If the Internet Corporation for Assigned Names and Numbers (ICANN) gets its way, quick-service restaurants and thousands of other businesses may soon be forced to write hefty checks to protect their brands online.
ICANN’s proposed generic top-level domain (gTLD) program would allow the number of top-level domain names—the words to the right of the dot in URLs, like .com and .edu—to swell from about two dozen to potentially thousands. The organization claims it will spark online innovations in an increasingly Internet-dominated society.
The program, which is set to launch an application period next month and activate new top-level domain names in 2013, will force companies to protect their brands and trademarks by applying for new domains, an investment of $185,000 per name.
Consistent monitoring of domains and the need to secure secondary domain names, which are the actual names of the sites to the left of the dot in URLs, could push costs for operators even higher.
“Some estimates hold that this will cost businesses over $2 million over the next 10 years,” says Dan Roehl, senior director of government relations for the National Restaurant Association (NRA).
Attorney Richard Donnell, who specializes in trademark and copyright licensing matters, says quick-service-brand owners he consults are rightfully “up in arms” over the proposed program.
“If brands ignore this and don’t take the necessary steps to police things, then they risk weakening their brand and, worst-case scenario, losing rights,” Donnell says.

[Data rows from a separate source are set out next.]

-- pv_equiv track=rewrite | github.com/edouardmulliez/adventofcode | 2017/d06/d06.py | get_step_nb
-- ===== SOURCE A (Python) =====
-- def get_next_state(state):
--     state = list(state) # copy list
--     pos = state.index(max(state))
--     remaining = state[pos]
--     state[pos] = 0
--
--     while (remaining > 0):
--         pos = (pos+1)%len(state)
--         state[pos] += 1
--         remaining -= 1
--
--     return state
--
-- def get_step_nb(state):
--     step = 0
--     l = []
--     while state not in l:
--         l.append(state)
--         state = get_next_state(state)
--         step += 1
--     return step
-- ===== SOURCE B (Python) =====
-- def get_step_nb(state):
--     n = len(state)
--     seen = set()
--     cur = tuple(state)
--     step = 0
--     while cur not in seen:
--         seen.add(cur)
--         banks = list(cur)
--         pos = banks.index(max(banks))
--         remaining = banks[pos]
--         banks[pos] = 0
--         if remaining > 0:
--             q, r = divmod(remaining, n)
--             banks = [b + q for b in banks]
--             for k in range(1, r + 1):
--                 banks[(pos + k) % n] += 1
--         cur = tuple(banks)
--         step += 1
--     return step
-- ===== Notes on version B (the rewrite author's own statement) =====
-- stated objective: alternative
-- what changed: The one-block-at-a-time redistribution while-loop is replaced by a divmod closed form (add the quotient to every bank, +1 to the first remainder positions after pos), inlined into the cycle loop, and the list of seen states is replaced by a hash set of tuples; per redistribution this does O(n) work instead of O(blocks).
import Mathlib
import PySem

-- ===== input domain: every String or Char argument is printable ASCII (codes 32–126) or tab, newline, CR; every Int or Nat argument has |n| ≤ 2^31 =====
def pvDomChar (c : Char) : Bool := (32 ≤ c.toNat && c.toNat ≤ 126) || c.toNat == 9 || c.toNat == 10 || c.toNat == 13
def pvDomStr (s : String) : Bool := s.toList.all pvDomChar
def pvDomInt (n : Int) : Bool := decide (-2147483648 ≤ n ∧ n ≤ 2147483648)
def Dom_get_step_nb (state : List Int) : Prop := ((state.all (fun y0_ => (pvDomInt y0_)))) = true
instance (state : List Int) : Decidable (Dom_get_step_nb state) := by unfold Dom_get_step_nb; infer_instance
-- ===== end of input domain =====

-- B redistributes blocks with a divmod closed form instead of one block at a time and
-- tracks already-seen states in a set instead of a list.

-- shared totality guard for the outer while-loops: a generous upper bound on the number of
-- distinct reachable states (fuel only; the equivalence proof holds for every fuel value)
def pvFuel (state : List Int) : Nat :=
  ((state.length + 1) * (state.foldl (fun acc x => acc + x.natAbs) 1) + 2) ^ (state.length + 1) + 2

-- ===== PORT A =====
def pvDistLoop (fuel : Nat) (remaining : Int) (pos : Nat) (st : List Int) : List Int :=
  match fuel with
  | 0 => st
  | f + 1 =>
    if remaining > 0 then
      let pos' := (pos + 1) % st.length
      pvDistLoop f (remaining - 1) pos' (st.set pos' (st.getD pos' 0 + 1))
    else st

def get_next_state (state : List Int) : List Int :=
  match PySem.List.max? state (fun x => x) with
  | none => state          -- max([]) raises ValueError; outside Pre_
  | some m =>
    match PySem.List.index? state m with
    | none => state        -- unreachable: the max is an element
    | some pos =>
      let remaining := state.getD pos 0      -- pos < length: in range
      let st := state.set pos 0
      pvDistLoop remaining.toNat remaining pos st

def pvCycleLoopA (fuel : Nat) (l : List (List Int)) (state : List Int) (step : Int) : Int :=
  match fuel with
  | 0 => step
  | f + 1 =>
    if state ∈ l then step
    else pvCycleLoopA f (l ++ [state]) (get_next_state state) (step + 1)

def get_step_nb (state : List Int) : Int := pvCycleLoopA (pvFuel state) [] state 0

-- ===== PORT B =====
def pvNextAlt (cur : List Int) : List Int :=
  match PySem.List.max? cur (fun x => x) with
  | none => cur            -- max([]) raises ValueError; outside Pre_
  | some m =>
    match PySem.List.index? cur m with
    | none => cur          -- unreachable: the max is an element
    | some pos =>
      let n : Int := cur.length
      let remaining := cur.getD pos 0
      let banks := cur.set pos 0
      if remaining > 0 then
        let q := PySem.Int.floordiv remaining n
        let r := PySem.Int.mod remaining n
        let banks := banks.map (· + q)
        (PySem.List.pyRange 1 (r + 1) 1).foldl
          (fun bs k =>
            let i := PySem.Int.mod ((pos : Int) + k) n
            PySem.List.pySetD bs i (PySem.List.pyGetD bs i 0 + 1)) banks
      else banks

def pvCycleLoopB (fuel : Nat) (seen : PySem.Set (List Int)) (cur : List Int) (step : Int) : Int :=
  match fuel with
  | 0 => step
  | f + 1 =>
    if cur ∈ seen then step
    else pvCycleLoopB f (PySem.Set.add seen cur) (pvNextAlt cur) (step + 1)

def get_step_nb_alt (state : List Int) : Int :=
  pvCycleLoopB (pvFuel state) PySem.Set.empty state 0

-- ===== PRECONDITION & SPEC =====
-- Pre_ excludes only the empty list, on which Python A raises ValueError (max of empty sequence).
def Pre_get_step_nb (state : List Int) : Prop := state ≠ []
instance (state : List Int) : Decidable (Pre_get_step_nb state) := by unfold Pre_get_step_nb; infer_instance

def pvWitness_get_step_nb : List Int := [0, 2, 7, 0]

def Spec_get_step_nb (state : List Int) (out : Int) : Prop := out = get_step_nb_alt state
instance (state : List Int) (out : Int) : Decidable (Spec_get_step_nb state out) := by unfold Spec_get_step_nb; infer_instance

-- ===== CLAIM (what is proved, stated in full; the proofs are below) =====
def Claim_equal_get_step_nb : Prop := ∀ (state : List Int), Dom_get_step_nb state → Pre_get_step_nb state → Spec_get_step_nb state (get_step_nb state)

-- ===== LEMMAS AND PROOFS =====

-- a single "+= 1" bump at (already reduced) index j
def pvBump (bs : List Int) (j : Nat) : List Int := bs.set j (bs.getD j 0 + 1)

theorem pvBump_length (bs : List Int) (j : Nat) : (pvBump bs j).length = bs.length := by
  simp [pvBump]

theorem foldl_pvBump_length (js : List Nat) (st : List Int) :
    (js.foldl pvBump st).length = st.length := by
  induction js generalizing st with
  | nil => rfl
  | cons j js ih => simp [List.foldl_cons, ih, pvBump_length]

theorem getD_pvBump (bs : List Int) (j i : Nat) (hi : i < bs.length) :
    (pvBump bs j).getD i 0 = bs.getD i 0 + (if j = i then 1 else 0) := by
  unfold pvBump
  by_cases h : j = i
  · subst h
    simp [hi]
  · simp [hi, h]

theorem foldl_pvBump_getD (js : List Nat) (st : List Int) (i : Nat) (hi : i < st.length) :
    (js.foldl pvBump st).getD i 0 = st.getD i 0 + (js.count i : Int) := by
  induction js generalizing st with
  | nil => simp
  | cons j js ih =>
    have hi' : i < (pvBump st j).length := by rw [pvBump_length]; exact hi
    rw [List.foldl_cons, ih _ hi', getD_pvBump st j i hi]
    by_cases h : j = i
    · simp [h]
      ring
    · simp [h]

theorem pv_count_shift_mod (n a i : Nat) (hn : 0 < n) (hi : i < n) :
    ((List.range n).map (fun k => (a + k) % n)).count i = 1 := by
  have hnd : ((List.range n).map (fun k => (a + k) % n)).Nodup := by
    refine List.Nodup.map_on ?_ (List.nodup_range)
    intro x hx y hy hxy
    simp only [List.mem_range] at hx hy
    have hmc : x % n = y % n := Nat.ModEq.add_left_cancel' a hxy
    rwa [Nat.mod_eq_of_lt hx, Nat.mod_eq_of_lt hy] at hmc
  have hb : a % n < n := Nat.mod_lt _ hn
  have hmem : i ∈ (List.range n).map (fun k => (a + k) % n) := by
    simp only [List.mem_map, List.mem_range]
    refine ⟨(n - a % n + i) % n, Nat.mod_lt _ hn, ?_⟩
    calc (a + (n - a % n + i) % n) % n
        = (a + (n - a % n + i)) % n := by rw [Nat.add_mod_mod]
      _ = (a % n + (n - a % n + i)) % n := by rw [Nat.mod_add_mod]
      _ = (n + i) % n := by congr 1; omega
      _ = i % n := Nat.add_mod_left n i
      _ = i := Nat.mod_eq_of_lt hi
  exact List.count_eq_one_of_mem hnd hmem

-- one full block of n consecutive bumps adds 1 to every bank
theorem pv_block_bumps (n a : Nat) (st : List Int) (hn : 0 < n) (hst : st.length = n) :
    (List.range n).foldl (fun bs k => pvBump bs ((a + k) % n)) st = st.map (· + 1) := by
  have hfold : (List.range n).foldl (fun bs k => pvBump bs ((a + k) % n)) st
      = ((List.range n).map (fun k => (a + k) % n)).foldl pvBump st := by
    rw [List.foldl_map]
  rw [hfold]
  apply List.ext_getElem
  · rw [foldl_pvBump_length, List.length_map]
  · intro i h1 h2
    have hi : i < st.length := by rwa [foldl_pvBump_length] at h1
    have hin : i < n := hst ▸ hi
    have := foldl_pvBump_getD ((List.range n).map (fun k => (a + k) % n)) st i hi
    rw [pv_count_shift_mod n a i hn hin] at this
    have hL : (((List.range n).map (fun k => (a + k) % n)).foldl pvBump st)[i] =
        (((List.range n).map (fun k => (a + k) % n)).foldl pvBump st).getD i 0 :=
      (List.getD_eq_getElem _ 0 h1).symm
    rw [hL, this, List.getElem_map, List.getD_eq_getElem _ 0 hi]
    simp

-- A's distribution while-loop, as a fold of bumps at consecutive (mod n) indices
theorem pvDistLoop_eq_fold (n : Nat) :
    ∀ (t : Nat) (pos : Nat) (st : List Int), st.length = n →
    pvDistLoop t (t : Int) pos st
      = (List.range t).foldl (fun bs k => pvBump bs ((pos + 1 + k) % n)) st := by
  intro t
  induction t with
  | zero => intro pos st _; rfl
  | succ t ih =>
    intro pos st hst
    have hc : ((t : Int) + 1) > 0 := by positivity
    have harg : ((t + 1 : Nat) : Int) = (t : Int) + 1 := by push_cast; ring
    rw [pvDistLoop, harg, if_pos hc]
    have hsub : (t : Int) + 1 - 1 = (t : Int) := by ring
    rw [hsub]
    have hlen : (st.set ((pos + 1) % st.length) (st.getD ((pos + 1) % st.length) 0 + 1)).length = n := by
      simp [hst]
    rw [ih ((pos + 1) % st.length) _ hlen]
    rw [List.range_succ_eq_map, List.foldl_cons, List.foldl_map]
    have hbase : (st.set ((pos + 1) % st.length) (st.getD ((pos + 1) % st.length) 0 + 1))
        = pvBump st ((pos + 1 + 0) % n) := by
      simp [pvBump, hst]
    rw [hbase]
    congr 1
    funext bs k
    have hix : ((pos + 1) % st.length + 1 + k) % n = (pos + 1 + k.succ) % n := by
      rw [hst]
      calc ((pos + 1) % n + 1 + k) % n = ((pos + 1) % n + (1 + k)) % n := by ring_nf
        _ = ((pos + 1) + (1 + k)) % n := Nat.mod_add_mod _ _ _
        _ = (pos + 1 + k.succ) % n := by congr 1; omega
    rw [hix]

-- q full blocks of n bumps add q to every bank
theorem pv_blocks (n a : Nat) (hn : 0 < n) :
    ∀ (q : Nat) (st : List Int), st.length = n →
    (List.range (q * n)).foldl (fun bs k => pvBump bs ((a + k) % n)) st
      = st.map (· + (q : Int)) := by
  intro q
  induction q with
  | zero => intro st _; simp
  | succ q ih =>
    intro st hst
    have hmul : (q + 1) * n = q * n + n := by ring
    rw [hmul, List.range_add, List.foldl_append, ih st hst, List.foldl_map]
    have hidx : (fun (bs : List Int) (k : Nat) => pvBump bs ((a + (q * n + k)) % n))
        = fun bs k => pvBump bs ((a + k) % n) := by
      funext bs k
      congr 1
      calc (a + (q * n + k)) % n = ((a + k) + q * n) % n := by ring_nf
        _ = (a + k) % n := Nat.add_mul_mod_self_right _ _ _
    rw [hidx, pv_block_bumps n a _ hn (by simp [hst])]
    rw [List.map_map]
    congr 1
    funext x
    simp only [Function.comp_apply]
    push_cast
    ring

-- the two next-state computations agree on every list
theorem pvNext_eq (s : List Int) : get_next_state s = pvNextAlt s := by
  unfold get_next_state pvNextAlt
  cases hmax : PySem.List.max? s (fun x => x) with
  | none => rfl
  | some m =>
    dsimp only []
    cases hidx : PySem.List.index? s m with
    | none => rfl
    | some pos =>
      dsimp only []
      obtain ⟨hpos, -, -⟩ := PySem.List.getElem_of_index?_eq_some hidx
      have hn0 : 0 < s.length := Nat.lt_of_le_of_lt (Nat.zero_le _) hpos
      have hstlen : (s.set pos 0).length = s.length := by simp
      by_cases hrem : s.getD pos 0 > 0
      · rw [if_pos hrem]
        -- A side: the while loop as a fold over range t
        have htn : ((s.getD pos 0).toNat : Int) = s.getD pos 0 :=
          Int.toNat_of_nonneg (le_of_lt hrem)
        conv_lhs => rw [← htn]
        rw [Int.toNat_natCast]
        rw [pvDistLoop_eq_fold s.length _ pos _ hstlen]
        -- divmod facts
        have hnpos : (0 : Int) < (s.length : Int) := by exact_mod_cast hn0
        have hqr := PySem.Int.floordiv_mul_add_mod (s.getD pos 0) (s.length : Int)
        have hr0 : 0 ≤ PySem.Int.mod (s.getD pos 0) (s.length : Int) :=
          PySem.Int.mod_nonneg _ hnpos
        have hrn : PySem.Int.mod (s.getD pos 0) (s.length : Int) < (s.length : Int) :=
          PySem.Int.mod_lt _ hnpos
        set q := PySem.Int.floordiv (s.getD pos 0) (s.length : Int) with hqdef
        set r := PySem.Int.mod (s.getD pos 0) (s.length : Int) with hrdef
        have hq0 : 0 ≤ q := by nlinarith
        have ht : (s.getD pos 0).toNat = q.toNat * s.length + r.toNat := by
          have hcast : s.getD pos 0 = ((q.toNat * s.length + r.toNat : Nat) : Int) := by
            push_cast
            rw [Int.toNat_of_nonneg hq0, Int.toNat_of_nonneg hr0]
            exact hqr.symm
          rw [hcast, Int.toNat_natCast]
        rw [ht, List.range_add, List.foldl_append,
          pv_blocks s.length (pos + 1) hn0 q.toNat _ hstlen, List.foldl_map]
        -- skip the q full blocks in the indices of the remainder fold
        have hskip : (fun (bs : List Int) (k : Nat) =>
              pvBump bs ((pos + 1 + (q.toNat * s.length + k)) % s.length))
            = fun bs k => pvBump bs ((pos + 1 + k) % s.length) := by
          funext bs k
          congr 1
          calc (pos + 1 + (q.toNat * s.length + k)) % s.length
              = ((pos + 1 + k) + q.toNat * s.length) % s.length := by ring_nf
            _ = (pos + 1 + k) % s.length := Nat.add_mul_mod_self_right _ _ _
        rw [hskip]
        -- B side: the pyRange fold is the same remainder fold
        rw [PySem.List.pyRange_one, List.foldl_map]
        have hb : (r + 1 - (1 : Int)).toNat = r.toNat := by omega
        rw [hb]
        have hqcast : (q.toNat : Int) = q := Int.toNat_of_nonneg hq0
        rw [hqcast]
        congr 1
        funext bs k
        rw [show (pos : Int) + (1 + (k : Int)) = ((pos + 1 + k : Nat) : Int) by push_cast; ring,
          PySem.Int.mod_natCast, PySem.List.pySetD_natCast, PySem.List.pyGetD_natCast, pvBump]
      · rw [if_neg hrem]
        have ht0 : (s.getD pos 0).toNat = 0 := by omega
        rw [ht0]
        rfl

-- the two cycle-detection loops agree whenever list and set hold the same states
theorem pvCycle_eq :
    ∀ (fuel : Nat) (l : List (List Int)) (seen : PySem.Set (List Int)) (s : List Int) (step : Int),
    (∀ x, x ∈ l ↔ x ∈ seen) → pvCycleLoopA fuel l s step = pvCycleLoopB fuel seen s step := by
  intro fuel
  induction fuel with
  | zero => intros; rfl
  | succ f ih =>
    intro l seen s step hmem
    rw [pvCycleLoopA, pvCycleLoopB]
    by_cases h : s ∈ l
    · rw [if_pos h, if_pos ((hmem s).mp h)]
    · have h2 : s ∉ seen := fun hs => h ((hmem s).mpr hs)
      rw [if_neg h, if_neg h2, pvNext_eq]
      apply ih
      intro x
      have hadd : PySem.Set.add seen s = seen ++ [s] := by
        simp [PySem.Set.add, PySem.Set.contains, h2]
      rw [hadd]
      simp only [List.mem_append, List.mem_singleton, hmem x]

-- ===== VERDICT (by name: the statement is the Claim_ definition above) =====
theorem get_step_nb_spec : Claim_equal_get_step_nb := by
  intro state _ _
  unfold Spec_get_step_nb get_step_nb get_step_nb_alt
  exact pvCycle_eq (pvFuel state) [] PySem.Set.empty state 0 (by intro x; simp [PySem.Set.empty])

The NRA joined with dozens of other trade organizations and major corporations, including Burger King, Papa John’s, Dunkin’ Brands, and Church’s Chicken, as a united voice against gTLD expansion.

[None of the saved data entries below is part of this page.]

-- pv_equiv track=rewrite | github.com/arushi-data/projects- | python_a1/28130006_Task1.py | days_before_month
-- ===== SOURCE A (Python) =====
-- def is_leap(year):
--     """check year is leap year"""
--     return year % 4 == 0 and (year % 100 != 0 or year % 400 == 0)
--
-- def days_before_month(year, month):
--     """check year, month -> number of days in year preceding first day of month."""
--     _DAYS_IN_MONTH = [-1, 31, 28, 31, 30, 31, 30, 31, 31, 30, 31, 30, 31]
--     _DAYS_BEFORE_MONTH = [-1]  # -1 is a placeholder for indexing purposes.
--     dbm = 0
--     for dim in _DAYS_IN_MONTH[1:]:
--         _DAYS_BEFORE_MONTH.append(dbm)
--         dbm += dim
--     del dbm, dim
--     assert 1 <= month <= 12, 'month must be in 1..12'
--     return _DAYS_BEFORE_MONTH[month] + (month > 2 and is_leap(year))
-- ===== SOURCE B (Python) =====
-- def is_leap(year):
--     """check year is leap year"""
--     return year % 4 == 0 and (year % 100 != 0 or year % 400 == 0)
--
-- _DAYS_IN_MONTH = [-1, 31, 28, 31, 30, 31, 30, 31, 31, 30, 31, 30, 31]
--
-- def days_before_month(year, month):
--     """check year, month -> number of days in year preceding first day of month."""
--     assert 1 <= month <= 12, 'month must be in 1..12'
--     return sum(_DAYS_IN_MONTH[1:month]) + (month > 2 and is_leap(year))
-- ===== Notes on version B (the rewrite author's own statement) =====
-- stated objective: simpler
-- what changed: B drops the cumulative-table construction and indexing, summing only the needed prefix of the month-length list directly.
import Mathlib
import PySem

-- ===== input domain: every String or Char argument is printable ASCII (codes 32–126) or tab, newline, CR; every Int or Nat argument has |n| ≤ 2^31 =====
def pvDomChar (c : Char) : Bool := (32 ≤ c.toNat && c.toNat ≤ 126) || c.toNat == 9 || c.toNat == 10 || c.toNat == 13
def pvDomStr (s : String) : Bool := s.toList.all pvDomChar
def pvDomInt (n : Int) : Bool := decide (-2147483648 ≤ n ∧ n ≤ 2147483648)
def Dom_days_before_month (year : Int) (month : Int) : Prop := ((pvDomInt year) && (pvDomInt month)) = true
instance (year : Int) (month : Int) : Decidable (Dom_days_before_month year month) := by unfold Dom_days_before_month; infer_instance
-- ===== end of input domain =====

-- ===== PORT A =====
-- is_leap: year % 4 == 0 and (year % 100 != 0 or year % 400 == 0)
def is_leap (year : Int) : Bool :=
  PySem.Int.mod year 4 == 0 && (PySem.Int.mod year 100 != 0 || PySem.Int.mod year 400 == 0)

-- Literal port of A: builds the cumulative _DAYS_BEFORE_MONTH table by a loop,
-- then indexes it (Pre_ excludes the assert failure; indexing is then in range).
def days_before_month (year : Int) (month : Int) : Int :=
  let dim_list : List Int := [-1, 31, 28, 31, 30, 31, 30, 31, 31, 30, 31, 30, 31]
  let st := (PySem.List.slice dim_list (some 1) none).foldl
      (fun (p : List Int × Int) dim => (p.1 ++ [p.2], p.2 + dim)) ([-1], 0)
  PySem.List.pyGetD st.1 month 0 + (if month > 2 && is_leap year then 1 else 0)

-- ===== PORT B =====
def daysInMonthB : List Int := [-1, 31, 28, 31, 30, 31, 30, 31, 31, 30, 31, 30, 31]

-- Port of B: sum of the slice _DAYS_IN_MONTH[1:month] plus the leap correction.
def days_before_month_alt (year : Int) (month : Int) : Int :=
  (PySem.List.slice daysInMonthB (some 1) (some month)).sum
    + (if month > 2 && is_leap year then 1 else 0)

-- ===== PRECONDITION & SPEC =====
-- A's assert raises AssertionError unless 1 <= month <= 12; exactly those inputs are excluded.
def Pre_days_before_month (year : Int) (month : Int) : Prop := 1 ≤ month ∧ month ≤ 12
instance (year : Int) (month : Int) : Decidable (Pre_days_before_month year month) := by unfold Pre_days_before_month; infer_instance
def pvWitness_days_before_month : Int × Int := (2024, 3)

def Spec_days_before_month (year : Int) (month : Int) (out : Int) : Prop := out = days_before_month_alt year month
instance (year : Int) (month : Int) (out : Int) : Decidable (Spec_days_before_month year month out) := by unfold Spec_days_before_month; infer_instance

-- ===== CLAIM (what is proved, stated in full; the proofs are below) =====
def Claim_equal_days_before_month : Prop := ∀ (year : Int) (month : Int), Dom_days_before_month year month → Pre_days_before_month year month → Spec_days_before_month year month (days_before_month year month)

-- ===== LEMMAS AND PROOFS =====

-- For each admitted month, both sides differ from the leap term by the same constant.
theorem table_eq_prefix_sum (year month : Int) (h1 : 1 ≤ month) (h2 : month ≤ 12) :
    days_before_month year month = days_before_month_alt year month := by
  unfold days_before_month days_before_month_alt
  interval_cases month <;> (congr 1 <;> decide)

-- ===== VERDICT (by name: the statement is the Claim_ definition above) =====
theorem days_before_month_spec : Claim_equal_days_before_month := by
  intro year month _ hpre
  exact table_eq_prefix_sum year month hpre.1 hpre.2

Scott DeFife, NRA executive vice president of policy and government affairs, spoke before members of the Senate Committee on Commerce, Science, and Transportation during a December 8 hearing on the issue.
“We believe ICANN’s gTLD program would impose billions of dollars in unnecessary costs on the restaurant industry at a time when restaurant operators are looking forward to investing in their businesses and hiring employees after the worst recession in decades,” he told the committee.
As restaurants rely on the Internet to showcase their brand, the NRA fears the gTLD program gives restaurants little choice in how to respond.
“For our largest restaurant-member brands, the price tag is exorbitant,” DeFife told the Senate committee. “For the hundreds of thousands of smaller restaurant operators who depend on the Internet to communicate with guests, the costs and confusion could be insurmountable.”
For Jack’s, a Southeast U.S. chain of about 100 units, the Internet is an important vehicle for communicating the brand experience, says spokeswoman Anna Tucker. But as much as the company might wish to protect its brand throughout cyberspace, Tucker says, it would be near impossible under ICANN’s program.
“We do not have unlimited funds and would only push the matter so far,” Tucker says.
Saladworks president Paul Steck says the same is true for his brand, and that under the gTLD program, restaurant companies could also lose substantial value in brand presence, search-engine-optimization efforts, and the ability to grow the brand online.
“If this plan unfolds, small, growing corporations, if not all companies, will be deprived of our ability to protect our brands on the Internet,” he says.
While ICANN is still slated for a January 12 application launch, many operators aren’t taking action just yet.
“We are staying close to the developments on this front and mointoring the impact,” says Jamba Juice vice president of IT Robert Notte. “We will take action, as warranted, to protect our trademark.”
Still, Notte says Jamba Juice anticipates that “the .com extension will continue to be the preferred norm for some time.”
As a result of the potential changes, trademark expert Donnell says quick serves can either buy up domains or prepare to police the Internet. If brands plan on applying for the gTLD program, Donnell says, they should quickly assemble all of the relevant stakeholders, including marketing, legal, and IT departments, to complete the ICANN application.
If brands elect to forego a gTLD application, Donnell says, they should understand the measures they can take to protect their brand, including registration with ICANN’s new trademark clearinghouse, and the various means to challenge infringement cases. Since all applications will be made public, he says, brands have an early opportunity to flag possible infringement.
“There’s a lot of moving pieces involved with this program, and it’s finally entering the restaurants’ radars, but there’s a lot to digest in a limited amount of time,” Donnell says.